-- pv_equiv track=rewrite | github.com/Isaac-DeFrain/cryptography | src/generators.py | discrete_log
-- ===== SOURCE A (Python) =====
-- def discrete_log(x, y, n):
--     finish = False # early exit
--     res = None
--     x = x % n
--     y = y % n
--     for p in range(0, n - 2):
--         if finish: break
--         elif (x ** p) % n == y:
--             finish = True
--             res = p
--     return res
-- ===== SOURCE B (Python) =====
-- def discrete_log(x, y, n):
--     y = y % n
--     acc = 1 % n  # x**0 % n
--     for p in range(0, n - 2):
--         if acc == y:
--             return p
--         acc = acc * x % n
--     return None
-- ===== Notes on version B (the rewrite author's own statement) =====
-- stated objective: faster
-- what changed: B keeps a running power acc = x**p % n updated by one modular multiplication per step and returns at the first match, instead of recomputing x**p from scratch (a p-multiplication bigint power) at every iteration of the scan.
import Mathlib
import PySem

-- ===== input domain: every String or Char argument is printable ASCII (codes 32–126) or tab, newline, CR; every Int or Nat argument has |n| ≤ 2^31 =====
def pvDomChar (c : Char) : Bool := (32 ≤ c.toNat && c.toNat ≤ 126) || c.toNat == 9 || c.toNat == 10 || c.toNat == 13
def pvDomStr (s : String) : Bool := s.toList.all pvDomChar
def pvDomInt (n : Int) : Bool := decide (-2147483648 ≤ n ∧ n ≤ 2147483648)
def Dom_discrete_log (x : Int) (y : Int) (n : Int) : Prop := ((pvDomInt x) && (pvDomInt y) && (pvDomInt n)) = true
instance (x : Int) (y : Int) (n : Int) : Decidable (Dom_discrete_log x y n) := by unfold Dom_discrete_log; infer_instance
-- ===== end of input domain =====

-- B replaces A's per-iteration bigint power x**p by a running product updated with one
-- modular multiplication per step (objective: faster; return value only, no side effects).

-- ===== PORT A =====
def discrete_log (x : Int) (y : Int) (n : Int) : Option Int :=
  let x := PySem.Int.mod x n
  let y := PySem.Int.mod y n
  let st : Bool × Option Int :=
    (PySem.List.pyRange 0 (n - 2) 1).foldl
      (fun s p =>
        if s.1 then s
        else if PySem.Int.mod (x ^ p.toNat) n = y then (true, some p)
        else s)
      (false, none)
  st.2

-- ===== PORT B =====
-- B's loop with early return, as structural recursion over the iteration range.
def dlogGo (acc : Int) (y : Int) (x : Int) (n : Int) : List Int → Option Int
  | [] => none
  | p :: ps => if acc = y then some p else dlogGo (PySem.Int.mod (acc * x) n) y x n ps

def discrete_log_alt (x : Int) (y : Int) (n : Int) : Option Int :=
  dlogGo (PySem.Int.mod 1 n) (PySem.Int.mod y n) x n (PySem.List.pyRange 0 (n - 2) 1)

-- ===== PRECONDITION & SPEC =====
-- Pre_ excludes exactly n = 0, where the Python A raises ZeroDivisionError at 'x % n'.
def Pre_discrete_log (x : Int) (y : Int) (n : Int) : Prop := n ≠ 0
instance (x : Int) (y : Int) (n : Int) : Decidable (Pre_discrete_log x y n) := by unfold Pre_discrete_log; infer_instance
def pvWitness_discrete_log : Int × Int × Int := (2, 3, 7)

def Spec_discrete_log (x : Int) (y : Int) (n : Int) (out : Option Int) : Prop := out = discrete_log_alt x y n
instance (x : Int) (y : Int) (n : Int) (out : Option Int) : Decidable (Spec_discrete_log x y n out) := by unfold Spec_discrete_log; infer_instance

-- ===== CLAIM (what is proved, stated in full; the proofs are below) =====
def Claim_equal_discrete_log : Prop := ∀ (x : Int) (y : Int) (n : Int), Dom_discrete_log x y n → Pre_discrete_log x y n → Spec_discrete_log x y n (discrete_log x y n)

-- ===== LEMMAS AND PROOFS =====

-- Python mod is Int.fmod; a reduced left factor does not change a product's residue.
theorem fmod_mul_left (a b n : Int) : ((a.fmod n) * b).fmod n = (a * b).fmod n := by
  rw [Int.mul_fmod, Int.fmod_fmod_of_dvd a dvd_rfl, ← Int.mul_fmod]

-- Reducing the base mod n does not change the residue of a power.
theorem fmod_pow (x n : Int) (k : Nat) : ((x.fmod n) ^ k).fmod n = (x ^ k).fmod n := by
  induction k with
  | zero => simp
  | succ k ih =>
      rw [pow_succ, pow_succ, Int.mul_fmod, ih, Int.fmod_fmod_of_dvd x dvd_rfl,
          ← Int.mul_fmod]

-- A's early-exit fold absorbs once the flag is set.
theorem foldA_absorb (x y n : Int) (r : Option Int) (l : List Int) :
    l.foldl (fun (s : Bool × Option Int) p =>
        if s.1 then s
        else if PySem.Int.mod (x ^ p.toNat) n = y then (true, some p)
        else s) (true, r) = (true, r) := by
  induction l with
  | nil => rfl
  | cons p ps ih => simpa using ih

-- A's fold computes the first p in the list with x^p % n = y.
theorem foldA_find (x y n : Int) (l : List Int) :
    (l.foldl (fun (s : Bool × Option Int) p =>
        if s.1 then s
        else if PySem.Int.mod (x ^ p.toNat) n = y then (true, some p)
        else s) (false, none)).2
    = l.find? (fun p => decide (PySem.Int.mod (x ^ p.toNat) n = y)) := by
  induction l with
  | nil => rfl
  | cons p ps ih =>
      by_cases h : PySem.Int.mod (x ^ p.toNat) n = y
      · simp [List.foldl_cons, List.find?, h, foldA_absorb]
      · simp [List.foldl_cons, List.find?, h, ih]

-- B's loop, run from index a with the correct running power, finds the same first p.
theorem dlogGo_find (x y n : Int) (hn : n ≠ 0) (a b : Int) (ha : 0 ≤ a) :
    dlogGo (PySem.Int.mod (x ^ a.toNat) n) y x n (PySem.List.pyRange a b 1)
    = (PySem.List.pyRange a b 1).find? (fun p => decide (PySem.Int.mod (x ^ p.toNat) n = y)) := by
  by_cases hab : a < b
  · have hlt : (b - (a + 1)).toNat < (b - a).toNat := by omega
    rw [PySem.List.pyRange_one_cons hab]
    by_cases h : PySem.Int.mod (x ^ a.toNat) n = y
    · simp [dlogGo, List.find?, h]
    · have hacc : PySem.Int.mod (PySem.Int.mod (x ^ a.toNat) n * x) n
          = PySem.Int.mod (x ^ (a + 1).toNat) n := by
        show ((x ^ a.toNat).fmod n * x).fmod n = (x ^ (a + 1).toNat).fmod n
        rw [fmod_mul_left]
        congr 1
        rw [show (a + 1).toNat = a.toNat + 1 by omega, pow_succ]
      simp only [dlogGo, List.find?, h]
      rw [hacc, dlogGo_find x y n hn (a + 1) b (by omega)]
      simp
  · rw [PySem.List.pyRange_one_eq_nil (by omega)]
    rfl
termination_by (b - a).toNat

theorem find?_congr_mem {α : Type} (l : List α) (p q : α → Bool)
    (h : ∀ a ∈ l, p a = q a) : l.find? p = l.find? q := by
  induction l with
  | nil => rfl
  | cons a as ih =>
      simp only [List.find?_cons, h a (by simp)]
      cases q a
      · exact ih (fun b hb => h b (by simp [hb]))
      · rfl

theorem discrete_log_eq (x y n : Int) (hn : n ≠ 0) :
    discrete_log x y n = discrete_log_alt x y n := by
  unfold discrete_log discrete_log_alt
  rw [foldA_find]
  have h0 : PySem.Int.mod 1 n = PySem.Int.mod (x ^ (0 : Int).toNat) n := by
    norm_num
  rw [h0, dlogGo_find x (PySem.Int.mod y n) n hn 0 (n - 2) le_rfl]
  apply find?_congr_mem
  intro p hp
  have hp0 : 0 ≤ p := (PySem.List.mem_pyRange_one.mp hp).1
  have : PySem.Int.mod ((PySem.Int.mod x n) ^ p.toNat) n = PySem.Int.mod (x ^ p.toNat) n :=
    fmod_pow x n p.toNat
  simp [this]

-- ===== VERDICT (by name: the statement is the Claim_ definition above) =====
theorem discrete_log_spec : Claim_equal_discrete_log := by
  intro x y n _ hn
  exact discrete_log_eq x y n hn
-- pv_equiv track=rewrite | github.com/amrit446/word_composition_problem | input2.py | find_longest_and_second_longest_compounded_words
-- ===== SOURCE A (Python) =====
-- def is_compounded(word, word_set):
--     if not word:
--         return False
--
--     n = len(word)
--     dp = [False] * (n + 1)
--     dp[0] = True
--
--     for i in range(1, n + 1):
--         for j in range(i):
--             if dp[j] and word[j:i] in word_set:
--                 dp[i] = True
--                 break
--
--     return dp[n]
--
-- def find_longest_and_second_longest_compounded_words(word_list):
--     word_set = set(word_list)
--     word_list.sort(key=lambda x: (-len(x), x))
--
--     longest_compounded_word = ""
--     second_longest_compounded_word = ""
--
--     for word in word_list:
--         word_set.remove(word)
--         if is_compounded(word, word_set):
--             if not longest_compounded_word:
--                 longest_compounded_word = word
--             else:
--                 second_longest_compounded_word = word
--                 break
--
--     return longest_compounded_word, second_longest_compounded_word
-- ===== SOURCE B (Python) =====
-- def find_longest_and_second_longest_compounded_words(word_list):
--     word_list.sort(key=lambda x: (-len(x), x))
--     words = set(word_list)
--     prefixes = {w[:k] for w in word_list for k in range(1, len(w) + 1)}
--
--     def can_break(w):
--         # forward reachability over cut positions; a word never counts as its
--         # own (single) part, so no set mutation is needed
--         n = len(w)
--         if n == 0:
--             return False
--         reach = [False] * (n + 1)
--         reach[0] = True
--         for j in range(n):
--             if not reach[j]:
--                 continue
--             piece = ""
--             for i in range(j + 1, n + 1):
--                 piece += w[i - 1]
--                 if piece not in prefixes:
--                     break  # no word extends this piece
--                 if piece in words and (j, i) != (0, n):
--                     reach[i] = True
--         return reach[n]
--
--     gen = (w for w in word_list if can_break(w))
--     first = next(gen, "")
--     second = next(gen, "")
--     return first, second
-- ===== Notes on version B (the rewrite author's own statement) =====
-- stated objective: alternative
-- what changed: Word-break per word is re-done as forward reachability over cut positions with an incrementally built piece pruned by a precomputed prefix set (a flat trie), checking against the full word set with the word itself excluded as a single part, instead of A's backward DP over all (j,i) slice pairs against a mutated shrinking set; the two compounded words are taken from a generator instead of flag-driven loop state.
-- outside the precondition, e.g. on find_longest_and_second_longest_compounded_words(['abab', 'ab', 'ab', 'a', 'b']): A returns ('abab', 'ab'), B returns ('abab', 'ab')
import Mathlib
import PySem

+ + + +

**WHAT IS EXPECTED**
Exactly one number is the answer: how many lines of the entries contain the string "changed".

**ANSWER SPACE**
2